======== Provided data

theorem pvALoop_eq (aL : List Int) : ∀ (ans : Int) (bL : List Int), bL.Pairwise (· ≤ ·) →
    aL.length ≤ bL.length → pvALoop aL ans bL = some (ans + pvF aL bL) := by
  induction aL with
  | nil => intro ans bL _ _; simp [pvALoop, pvF]
  | cons x aL ih =>
    intro ans bL hpb hlen
    obtain ⟨hjlen, htrue, hfalse⟩ := PySem.List.bisectLeft_spec bL x hpb
    have hfil : bL.filter (fun y => y < x) = bL.take (PySem.List.bisectLeft bL x) := by
      apply filter_eq_take _ _ _ hjlen
      · intro k hk hkj; simpa using htrue k hk hkj
      · intro k hk hkj; simpa using Int.not_lt.mpr (hfalse k hk hkj)
    by_cases hj : PySem.List.bisectLeft bL x = 0
    · -- no b element beats x: Python pops the last element
      have hbne : bL ≠ [] := by
        intro h; subst h; simp at hlen
      have hS : bL.filter (fun y => y < x) = [] := by rw [hfil, hj]; simp
      have hpop : PySem.List.pop? bL = some (bL.getLast hbne, bL.dropLast) := by
        conv_lhs => rw [← List.dropLast_append_getLast hbne]
        exact PySem.List.pop?_last _ _
      simp only [pvALoop, hj, if_pos rfl, hpop]
      rw [ih ans bL.dropLast (hpb.sublist (List.dropLast_sublist bL)) (by
        rw [List.length_dropLast]; simp at hlen ⊢; omega)]
      congr 1
      have hperm : bL.dropLast.Perm (bL.erase (pvMax bL)) := by
        have h1 : bL.Perm (pvMax bL :: bL.erase (pvMax bL)) :=
          List.perm_cons_erase (pvMax_spec hbne).1
        have h2 : bL.Perm (bL.getLast hbne :: bL.dropLast) := by
          conv_lhs => rw [← List.dropLast_append_getLast hbne]
          exact List.perm_append_comm
        rw [pvMax_sorted_getLast bL hpb hbne]
        exact (h2.symm.trans (pvMax_sorted_getLast bL hpb hbne ▸ h1)).cons_inv
      rw [pvF_perm aL hperm]
      simp only [pvF, hS, ne_eq, not_true_eq_false, if_false, hbne, if_neg]
      simp [hbne]
    · -- Python removes b[j-1], the greatest element below x
      have hj1 : 1 ≤ PySem.List.bisectLeft bL x := Nat.one_le_iff_ne_zero.mpr hj
      have hget : PySem.List.pyGet? bL ((PySem.List.bisectLeft bL x : Int) - 1)
          = some (bL[PySem.List.bisectLeft bL x - 1]'(by omega)) := by
        have hcast : ((PySem.List.bisectLeft bL x : Int) - 1)
            = ((PySem.List.bisectLeft bL x - 1 : Nat) : Int) := by push_cast [hj1]; ring
        rw [hcast, PySem.List.pyGet?_natCast]
        exact List.getElem?_eq_getElem (by omega)
      have hvmem : bL[PySem.List.bisectLeft bL x - 1]'(by omega) ∈ bL := List.getElem_mem _
      have hrem : PySem.List.remove? bL (bL[PySem.List.bisectLeft bL x - 1]'(by omega))
          = some (bL.erase (bL[PySem.List.bisectLeft bL x - 1]'(by omega))) :=
        PySem.List.remove?_eq_some_erase bL _ hvmem
      have hS : bL.filter (fun y => y < x) ≠ [] := by
        rw [hfil]
        intro h
        have : (bL.take (PySem.List.bisectLeft bL x)).length = 0 := by rw [h]; rfl
        rw [List.length_take] at this
        omega
      have hmax : pvMax (bL.filter (fun y => y < x)) = bL[PySem.List.bisectLeft bL x - 1]'(by omega) := by
        rw [hfil]; exact pvMax_take bL _ hpb (by omega) hjlen
      simp only [pvALoop, if_neg hj, hget, hrem]
      rw [ih (ans + 1) _ (hpb.sublist (List.erase_sublist))
        (by rw [List.length_erase_of_mem hvmem]; simp at hlen ⊢; omega)]
      congr 1
      simp only [pvF, ne_eq, hS, not_false_eq_true, if_true, hmax]
      ring

theorem pvG_nil_right (aL : List Int) : pvG aL [] = 0 := by
  cases aL <;> rfl

theorem pvBLoop_eq (aL : List Int) : ∀ (bL : List Int) (cnt : Int) (i : Nat),
    (aL.foldl (fun (st : Int × Nat) x =>
        if st.2 < bL.length ∧ bL.getD st.2 0 > x then (st.1 + 1, st.2 + 1) else st) (cnt, i)).1
      = cnt + pvG (aL.map (fun x => -x)) ((bL.drop i).map (fun x => -x)) := by
  induction aL with
  | nil => intro bL cnt i; simp [pvG]
  | cons x aL ih =>
    intro bL cnt i
    simp only [List.foldl_cons, List.map_cons]
    by_cases hi : i < bL.length
    · have hdrop : bL.drop i = bL[i] :: bL.drop (i + 1) := List.drop_eq_getElem_cons hi
      have hgetD : bL.getD i 0 = bL[i] := List.getD_eq_getElem bL 0 hi
      by_cases hgt : bL[i] > x
      · rw [if_pos (by exact ⟨hi, by rw [hgetD]; exact hgt⟩)]
        rw [ih bL (cnt + 1) (i + 1)]
        rw [hdrop]
        simp only [List.map_cons, pvG, if_pos (by omega : -bL[i] < -x)]
        ring
      · rw [if_neg (by rw [hgetD]; exact fun h => hgt h.2)]
        rw [ih bL cnt i, hdrop]
        simp only [List.map_cons, pvG, if_neg (by omega : ¬ -bL[i] < -x)]
    · rw [if_neg (fun h => hi h.1)]
      rw [ih bL cnt i]
      have hdrop : bL.drop i = [] := List.drop_eq_nil_of_le (by omega)
      rw [hdrop]
      simp [pvG_nil_right]

theorem sorted_neg (l : List Int) :
    PySem.List.sorted (l.map (fun x => -x)) (fun x => x)
      = (PySem.List.sorted l (fun x => x) true).map (fun x => -x) := by
  apply PySem.List.sorted_id_eq_of_perm_of_pairwise
  · exact (PySem.List.sorted_perm l (fun x => x) true).map _
  · exact (PySem.List.sorted_pairwise_rev l (fun x => x)).map _ (fun hab => by omega)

================

## Task description
Reproduce verbatim only the segment of the listing bounded by the line containing "exact PySem.List.pop?_last _ _" and the line containing "omega)) := by", with both boundary lines included.

## Task solution
        exact PySem.List.pop?_last _ _
      simp only [pvALoop, hj, if_pos rfl, hpop]
      rw [ih ans bL.dropLast (hpb.sublist (List.dropLast_sublist bL)) (by
        rw [List.length_dropLast]; simp at hlen ⊢; omega)]
      congr 1
      have hperm : bL.dropLast.Perm (bL.erase (pvMax bL)) := by
        have h1 : bL.Perm (pvMax bL :: bL.erase (pvMax bL)) :=
          List.perm_cons_erase (pvMax_spec hbne).1
        have h2 : bL.Perm (bL.getLast hbne :: bL.dropLast) := by
          conv_lhs => rw [← List.dropLast_append_getLast hbne]
          exact List.perm_append_comm
        rw [pvMax_sorted_getLast bL hpb hbne]
        exact (h2.symm.trans (pvMax_sorted_getLast bL hpb hbne ▸ h1)).cons_inv
      rw [pvF_perm aL hperm]
      simp only [pvF, hS, ne_eq, not_true_eq_false, if_false, hbne, if_neg]
      simp [hbne]
    · -- Python removes b[j-1], the greatest element below x
      have hj1 : 1 ≤ PySem.List.bisectLeft bL x := Nat.one_le_iff_ne_zero.mpr hj
      have hget : PySem.List.pyGet? bL ((PySem.List.bisectLeft bL x : Int) - 1)
          = some (bL[PySem.List.bisectLeft bL x - 1]'(by omega)) := by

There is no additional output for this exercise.